Copy each line of the records that holds the string "normal".

[Stored data entries]

>>>

-- pv_equiv track=rewrite | github.com/alina-tariq/hashtable-py | hashtable.py | sepChain
-- ===== SOURCE A (Python) =====
-- def hashFunc(key):
--     pos = ((3 * key) + 5) % 11
--
--     return pos
--
-- def sepChain(values):
--     hashTable = [[],] * len(values)
--     pos = [hashFunc(value) for value in values]
--
--     for a in range(len(pos)):
--         if not hashTable[pos[a]]:
--             hashTable[pos[a]] = [values[a]]
--         else:
--             hashTable[pos[a]].append(values[a])
--
--     return hashTable
-- ===== SOURCE B (Python) =====
-- def hashFunc(key):
--     pos = ((3 * key) + 5) % 11
--     return pos
--
-- def sepChain(values):
--     # output-slot driven: for each distinct occupied hash position, fill that
--     # slot of the table with a scan of values for the ones hashing there
--     hashTable = [[],] * len(values)
--     for p in set(hashFunc(v) for v in values):
--         hashTable[p] = [v for v in values if hashFunc(v) == p]
--     return hashTable
-- ===== Notes on version B (the rewrite author's own statement) =====
-- stated objective: alternative
-- what changed: B is output-slot driven: it iterates over the distinct occupied hash positions and fills each slot with one scan of values for the elements hashing there, instead of A's input-driven pass that checks and appends each value into its slot.
import Mathlib
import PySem

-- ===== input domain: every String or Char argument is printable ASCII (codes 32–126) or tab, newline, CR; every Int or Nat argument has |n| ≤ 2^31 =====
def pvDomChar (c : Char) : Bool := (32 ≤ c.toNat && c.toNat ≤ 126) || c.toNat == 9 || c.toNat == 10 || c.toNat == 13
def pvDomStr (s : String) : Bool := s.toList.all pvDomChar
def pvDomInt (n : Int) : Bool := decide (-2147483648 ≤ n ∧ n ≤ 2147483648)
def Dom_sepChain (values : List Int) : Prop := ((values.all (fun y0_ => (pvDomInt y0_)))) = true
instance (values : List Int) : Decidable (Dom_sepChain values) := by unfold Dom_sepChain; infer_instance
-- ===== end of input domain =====

-- B is output-slot driven: it fills each distinct occupied hash position with one scan of
-- values, instead of A's input-driven check-or-append pass; return values agree on Pre_.

-- shared module helper hashFunc (identical in Source A and Source B)
def hashFunc (key : Int) : Int := PySem.Int.mod (3 * key + 5) 11

-- ===== PORT A =====
def sepChain (values : List Int) : List (List Int) :=
  let hashTable := PySem.List.pyRepeat [([] : List Int)] (PySem.List.len values)
  let pos := values.map (fun value => hashFunc value)
  (PySem.List.pyRange 0 (PySem.List.len pos) 1).foldl
    (fun ht a =>
      if PySem.List.pyGetD ht (PySem.List.pyGetD pos a 0) [] = [] then
        PySem.List.pySetD ht (PySem.List.pyGetD pos a 0) [PySem.List.pyGetD values a 0]
      else
        PySem.List.pySetD ht (PySem.List.pyGetD pos a 0)
          (PySem.List.pyGetD ht (PySem.List.pyGetD pos a 0) [] ++ [PySem.List.pyGetD values a 0]))
    hashTable

-- ===== PORT B =====
def sepChain_alt (values : List Int) : List (List Int) :=
  let hashTable := PySem.List.pyRepeat [([] : List Int)] (PySem.List.len values)
  (PySem.Set.ofList (values.map (fun v => hashFunc v))).foldl
    (fun ht p => PySem.List.pySetD ht p (values.filter (fun v => hashFunc v == p)))
    hashTable

-- ===== PRECONDITION & SPEC =====
-- Pre_ excludes exactly the inputs where A raises IndexError: some value hashes to a
-- position not below len(values).
def Pre_sepChain (values : List Int) : Prop :=
  ∀ v ∈ values, PySem.Int.mod (3 * v + 5) 11 < (values.length : Int)
instance (values : List Int) : Decidable (Pre_sepChain values) := by
  unfold Pre_sepChain; infer_instance
def pvWitness_sepChain : List Int := [2]

def Spec_sepChain (values : List Int) (out : List (List Int)) : Prop := out = sepChain_alt values
instance (values : List Int) (out : List (List Int)) : Decidable (Spec_sepChain values out) := by
  unfold Spec_sepChain; infer_instance

-- ===== CLAIM (what is proved, stated in full; the proofs are below) =====
def Claim_equal_sepChain : Prop :=
  ∀ (values : List Int), Dom_sepChain values → Pre_sepChain values →
    Spec_sepChain values (sepChain values)

-- ===== LEMMAS AND PROOFS =====

-- common normal form: slot for position i0 + k holds ht[k] ++ (values hashing there)
def appendFilt (ht : List (List Int)) (vs : List Int) (i : Int) : List (List Int) :=
  match ht with
  | [] => []
  | s :: t => (s ++ vs.filter (fun v => hashFunc v == i)) :: appendFilt t vs (i + 1)

theorem appendFilt_nilvs (ht : List (List Int)) (i : Int) : appendFilt ht [] i = ht := by
  induction ht generalizing i with
  | nil => rfl
  | cons s t ih => simp [appendFilt, ih]

theorem appendFilt_skip (ht : List (List Int)) (v : Int) (vs : List Int) (i : Int)
    (h : hashFunc v < i) : appendFilt ht (v :: vs) i = appendFilt ht vs i := by
  induction ht generalizing i with
  | nil => rfl
  | cons s t ih =>
    have hne : (hashFunc v == i) = false := by simp; omega
    have hih := ih (i + 1) (by omega)
    simp [appendFilt, hne, hih]

theorem appendFilt_set (ht : List (List Int)) (k : Nat) (hk : k < ht.length)
    (v : Int) (vs : List Int) (i : Int) (hv : hashFunc v = i + k) :
    appendFilt (ht.set k (ht[k] ++ [v])) vs i = appendFilt ht (v :: vs) i := by
  induction ht generalizing k i with
  | nil => simp at hk
  | cons s t ih =>
    cases k with
    | zero =>
      have hEq : (hashFunc v == i) = true := by simp; omega
      have hskip := appendFilt_skip t v vs (i + 1) (by omega)
      simp [appendFilt, hEq, hskip]
    | succ k' =>
      have hne : (hashFunc v == i) = false := by simp; omega
      have hih := ih k' (by simpa using hk) (i + 1) (by omega)
      simp [appendFilt, hne, hih]

-- the A-side value loop
theorem foldlA_eq_appendFilt (vs : List Int) (ht : List (List Int))
    (hb : ∀ v ∈ vs, hashFunc v < (ht.length : Int)) :
    vs.foldl (fun ht v =>
        if PySem.List.pyGetD ht (hashFunc v) [] = [] then
          PySem.List.pySetD ht (hashFunc v) [v]
        else
          PySem.List.pySetD ht (hashFunc v) (PySem.List.pyGetD ht (hashFunc v) [] ++ [v]))
      ht = appendFilt ht vs 0 := by
  induction vs generalizing ht with
  | nil => simpa using (appendFilt_nilvs ht 0).symm
  | cons v vs ih =>
    have h0 : (0:Int) ≤ hashFunc v := PySem.Int.mod_nonneg _ (by omega)
    have h1 : hashFunc v < (ht.length : Int) := hb v (by simp)
    have hkn : (hashFunc v).toNat < ht.length := by omega
    have hget : PySem.List.pyGetD ht (hashFunc v) [] = ht[(hashFunc v).toNat] :=
      PySem.List.pyGetD_eq_getElem ht [] h0 h1
    have hstep : (if PySem.List.pyGetD ht (hashFunc v) [] = [] then
          PySem.List.pySetD ht (hashFunc v) [v]
        else
          PySem.List.pySetD ht (hashFunc v) (PySem.List.pyGetD ht (hashFunc v) [] ++ [v]))
        = ht.set (hashFunc v).toNat (ht[(hashFunc v).toNat] ++ [v]) := by
      rw [hget]
      by_cases he : ht[(hashFunc v).toNat] = ([] : List Int)
      · simp [he, PySem.List.pySetD_of_nonneg ht _ h0]
      · simp [he, PySem.List.pySetD_of_nonneg ht _ h0]
    rw [List.foldl_cons, hstep, ih _ ?_]
    · exact appendFilt_set ht (hashFunc v).toNat hkn v vs 0 (by omega)
    · intro w hw
      have := hb w (by simp [hw])
      simpa using this

-- elementwise view of the normal form
theorem appendFilt_getElem? (ht : List (List Int)) (vs : List Int) (i : Int) (k : Nat) :
    (appendFilt ht vs i)[k]?
      = ht[k]?.map (fun s => s ++ vs.filter (fun v => hashFunc v == i + (k : Int))) := by
  induction ht generalizing i k with
  | nil => simp [appendFilt]
  | cons s t ih =>
    cases k with
    | zero => simp [appendFilt]
    | succ k' =>
      simp only [appendFilt, List.getElem?_cons_succ]
      have hc : i + 1 + (k' : Int) = i + ((k' + 1 : Nat) : Int) := by push_cast; ring
      rw [ih, hc]

-- the placement pass of B, characterised elementwise
theorem placed_getElem? (vals : List Int) (L : List Int) (ht : List (List Int))
    (hL : ∀ p ∈ L, 0 ≤ p ∧ p < (ht.length : Int)) (k : Nat) :
    (L.foldl (fun ht p => PySem.List.pySetD ht p (vals.filter (fun v => hashFunc v == p))) ht)[k]?
      = if (k : Int) ∈ L then some (vals.filter (fun v => hashFunc v == (k : Int)))
        else ht[k]? := by
  induction L generalizing ht with
  | nil => simp
  | cons p t ih =>
    obtain ⟨h0, h1⟩ := hL p (by simp)
    rw [List.foldl_cons, PySem.List.pySetD_of_nonneg ht _ h0]
    rw [ih (ht.set p.toNat _) ?_]
    · by_cases hmt : (k : Int) ∈ t
      · simp [hmt]
      · by_cases hkp : (k : Int) = p
        · have hk1 : p.toNat = k := by omega
          have hklen : k < ht.length := by omega
          simp [hmt, hklen, hk1, hkp.symm, ← hkp]
        · have hne : p.toNat ≠ k := by omega
          simp [hmt, hkp, hne]
    · intro q hq
      obtain ⟨g0, g1⟩ := hL q (by simp [hq])
      exact ⟨g0, by simpa using g1⟩

-- B's port equals the normal form
theorem sepChain_alt_eq (values : List Int) (hpre : Pre_sepChain values) :
    sepChain_alt values = appendFilt (List.replicate values.length []) values 0 := by
  simp only [sepChain_alt, PySem.List.len_eq, PySem.List.pyRepeat_singleton, Int.toNat_natCast]
  apply List.ext_getElem?
  intro k
  rw [appendFilt_getElem?]
  set l := PySem.Set.ofList (values.map (fun v => hashFunc v)) with hl
  rw [placed_getElem? values l _ ?_ k]
  · by_cases hk : k < values.length
    · by_cases hmem : (k : Int) ∈ l
      · simp [hmem, hk]
      · have hnil : values.filter (fun v => hashFunc v == (k : Int)) = [] := by
          rw [List.filter_eq_nil_iff]
          intro v hv hb
          apply hmem
          rw [hl, PySem.Set.mem_ofList]
          exact List.mem_map.2 ⟨v, hv, by simpa using hb⟩
        simp [hmem, hk, hnil]
    · have h1 : (k:Int) ∉ l := by
        intro hmem
        rw [hl, PySem.Set.mem_ofList] at hmem
        obtain ⟨v, hv, he⟩ := List.mem_map.1 hmem
        have := hpre v hv
        simp only [hashFunc] at he
        omega
      simp [h1, hk]
  · intro p hp
    rw [hl, PySem.Set.mem_ofList] at hp
    obtain ⟨v, hv, rfl⟩ := List.mem_map.1 hp
    refine ⟨PySem.Int.mod_nonneg _ (by omega), ?_⟩
    simpa [hashFunc] using hpre v hv

-- A's port equals the normal form
theorem sepChain_eq (values : List Int) (hpre : Pre_sepChain values) :
    sepChain values = appendFilt (List.replicate values.length []) values 0 := by
  simp only [sepChain, PySem.List.len_eq, PySem.List.pyRepeat_singleton, Int.toNat_natCast,
    List.length_map]
  rw [PySem.List.foldl_congr_mem _ _
    (fun ht a =>
      (fun (ht : List (List Int)) (v : Int) =>
        if PySem.List.pyGetD ht (hashFunc v) [] = [] then
          PySem.List.pySetD ht (hashFunc v) [v]
        else
          PySem.List.pySetD ht (hashFunc v) (PySem.List.pyGetD ht (hashFunc v) [] ++ [v]))
        ht (PySem.List.pyGetD values a 0)) _ ?_]
  · rw [PySem.List.foldl_pyRange_zero_pyGetD' values 0
      (fun (ht : List (List Int)) (v : Int) =>
        if PySem.List.pyGetD ht (hashFunc v) [] = [] then
          PySem.List.pySetD ht (hashFunc v) [v]
        else
          PySem.List.pySetD ht (hashFunc v) (PySem.List.pyGetD ht (hashFunc v) [] ++ [v]))
      (List.replicate values.length ([] : List Int))]
    apply foldlA_eq_appendFilt
    intro v hv
    simpa [hashFunc] using hpre v hv
  · intro acc a ha
    rw [PySem.List.mem_pyRange_one] at ha
    have halen : a.toNat < values.length := by omega
    have hpos : PySem.List.pyGetD (values.map (fun value => hashFunc value)) a 0
        = hashFunc (PySem.List.pyGetD values a 0) := by
      rw [PySem.List.pyGetD_eq_getElem _ _ ha.1 (by simpa using ha.2),
          PySem.List.pyGetD_eq_getElem _ _ ha.1 (by exact_mod_cast ha.2)]
      simp
    rw [hpos]

-- ===== VERDICT (by name: the statement is the Claim_ definition above) =====
theorem sepChain_spec : Claim_equal_sepChain := by
  intro values hdom hpre
  unfold Spec_sepChain
  rw [sepChain_eq values hpre, sepChain_alt_eq values hpre]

<<<

- _EXERCISE RESPONSE_
-- common normal form: slot for position i0 + k holds ht[k] ++ (values hashing there)
-- elementwise view of the normal form
-- B's port equals the normal form
-- A's port equals the normal form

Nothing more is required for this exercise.